Here's how to get started:


On your Desktop right click Computer, Properties, Advanced system settings and make it look like this:




There is no need to create the Minidump folder as Windows will create one if it needs to.


The crash dumps will accumulate in the C:\Windows\Minidump folder (assuming Windows is installed on your C drive).


Then click OK enough times to close all the dialog boxes and restart your system for the changes to take effect.  After rebooting you can go back and check the settings again to be sure the adjustments "stick".


In your next reply you can supply more information that will reduce the number of question asking message cycles if you will do this:


If your system is a Dell what is the Service Tag number?

If your system is HP what is the serial number?


Describe your antivirus/antimalware environment.


Can you make the system crash at will - if there is something in particular you do that makes the system crash like watching videos, listening to music, etc. tell us what that something is that causes the system to crash every time.


Click the Start button/orb in the lower-left corner of your screen.

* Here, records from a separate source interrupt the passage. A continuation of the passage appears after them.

lemma B_map (fs : List (String × Int)) (hk : 0 < fs.length) (n : Nat) :
    (List.range (fs.length ^ n)).map
      (fun x => (PySem.Str.join "" (pvDigs fs fs.length n x), 1 * pvProd fs fs.length n x))
    = pvE fs n := by
  induction n with
  | zero => simp [pvE, pvDigs, pvProd, join_empty_nil]
  | succ n ih =>
    rw [pow_succ, range_mul, List.map_flatMap]
    rw [pvE, ← ih, List.flatMap_map]
    refine List.flatMap_congr ?_
    intro q hq
    have hrw : ∀ (g : String × Int → String × Int), fs.map g
        = (List.range fs.length).map (fun i => g (fs.getD i ("", 1))) := by
      intro g
      conv_lhs => rw [← map_getD_range fs ("", 1)]
      rw [List.map_map]
      rfl
    rw [hrw, List.map_map]
    refine List.map_congr_left ?_
    intro r hr
    have hrk : r < fs.length := List.mem_range.mp hr
    have hmod : (q * fs.length + r) % fs.length = r := by
      rw [Nat.add_mod, Nat.mul_mod_left]
      simp [Nat.mod_eq_of_lt hrk]
    have hdiv : (q * fs.length + r) / fs.length = q := by
      rw [mul_comm, Nat.mul_add_div hk, Nat.div_eq_of_lt hrk]
      omega
    simp only [pvDigs, pvProd, hmod, hdiv, join_empty_cons, Function.comp]
    refine Prod.ext rfl ?_
    simp only []
    ring

set_option maxHeartbeats 1000000 in
lemma B_items (fs : List (String × Int)) (hk : 0 < fs.length) (n : Nat)
    (hnd : ((pvE fs n).map Prod.fst).Nodup) :
    ((PySem.List.pyRange 0 ((fs.length ^ n : Nat) : Int) 1).foldl
      (fun res idx =>
        let st := (PySem.List.pyRange 0 (n : Int) 1).foldl
          (fun (st : List String × Int × Int) _ =>
            let cf := PySem.List.pyGetD fs (PySem.Int.mod st.2.2 (fs.length : Int)) ("", 1)
            (st.1 ++ [cf.1], st.2.1 * cf.2, PySem.Int.floordiv st.2.2 (fs.length : Int)))
          ([], 1, idx)
        res.insert (PySem.Str.join "" st.1) st.2.1)
      PySem.Dict.empty).items = pvE fs n := by
  rw [PySem.List.foldl_congr_mem _ _
    (fun res (idx : Int) => res.insert (PySem.Str.join "" (pvDigs fs fs.length n idx.toNat))
      (1 * pvProd fs fs.length n idx.toNat)) _ ?_]
  · rw [PySem.List.pyRange_zero_natCast, List.foldl_map]
    simp only [Int.toNat_natCast]
    have hnd' : ((List.range (fs.length ^ n)).map
        (fun x => PySem.Str.join "" (pvDigs fs fs.length n x))).Nodup := by
      have h := hnd
      rw [← B_map fs hk n, List.map_map] at h
      exact h
    have := PySem.Dict.items_foldl_insert_fresh (List.range (fs.length ^ n))
      (fun x => PySem.Str.join "" (pvDigs fs fs.length n x))
      (fun x => 1 * pvProd fs fs.length n x) PySem.Dict.empty
      (fun a _ => PySem.Dict.contains_empty _) hnd'
    rw [this]
    simpa using B_map fs hk n
  · intro res idx hidx
    have h0 : 0 ≤ idx := (PySem.List.mem_pyRange_one.mp hidx).1
    obtain ⟨x, rfl⟩ : ∃ x : Nat, idx = (x : Int) := ⟨idx.toNat, by omega⟩
    rw [B_inner fs n x [] 1]
    simp

-- ===== keys: nodup =====

lemma E_nodup_of_prefixFree (fs : List (String × Int))
    (hnd : (fs.map Prod.fst).Nodup)
    (hpf : ∀ a ∈ fs.map Prod.fst, ∀ b ∈ fs.map Prod.fst, a ≠ b → ¬ a.toList <+: b.toList)
    (n : Nat) :
    ((pvE fs n).map Prod.fst).Nodup := by
  induction n with
  | zero => simp [pvE]
  | succ n ih =>
    rw [pvE, List.map_flatMap, List.nodup_flatMap]
    constructor
    · intro tv _
      have heq : (List.map (Prod.fst ∘ fun cf => (scat cf.1 tv.1, cf.2 * tv.2)) fs)
          = (fs.map Prod.fst).map (fun c => scat c tv.1) := by
        simp [List.map_map, Function.comp]
      rw [List.map_map, heq]
      refine hnd.map ?_
      intro a b hab
      have hlab : a.toList.length = b.toList.length := by
        have := congrArg (fun s => s.toList.length) hab
        simpa [scat, String.toList_ofList] using this
      exact (scat_inj_right hlab hab).1
    · have hpw : (pvE fs n).Pairwise (fun a b => a.1 ≠ b.1) := by
        have h := ih
        rw [List.Nodup, List.pairwise_map] at h
        exact h
      refine hpw.imp ?_
      intro a b hab
      unfold Function.onFun
      intro x hx1 hx2
      simp only [List.map_map, List.mem_map, Function.comp] at hx1 hx2
      obtain ⟨cf, hcf, rfl⟩ := hx1
      obtain ⟨cf', hcf', heq⟩ := hx2
      have hm1 : cf'.1 ∈ fs.map Prod.fst := List.mem_map_of_mem hcf'
      have hm2 : cf.1 ∈ fs.map Prod.fst := List.mem_map_of_mem hcf
      have := scat_inj_keys (hpf _ hm1 _ hm2) (hpf _ hm2 _ hm1) heq
      exact hab this.2.symm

Or, press the Windows logo key on your keyboard.


In the box enter:


Select/click msinfo32.exe and the System Information dialog box will open.

Click on System Summary, click Edit, Select All (Ctrl-A), Copy (Ctrl-C) and then paste (Ctrl-V) the information back here in your next reply.


For video driver information, expand the Components, click Display, click Edit, Select All (Ctrl-A), Copy (Ctrl-C) and then paste (Ctrl-V) the information back here.


There will be some personal information (like System Name and User Name), and whatever appears to be private information to you, just delete it from the pasted information.


Then do whatever you have to do get the system to crash again and you should have a crash dump file to upload for analysis.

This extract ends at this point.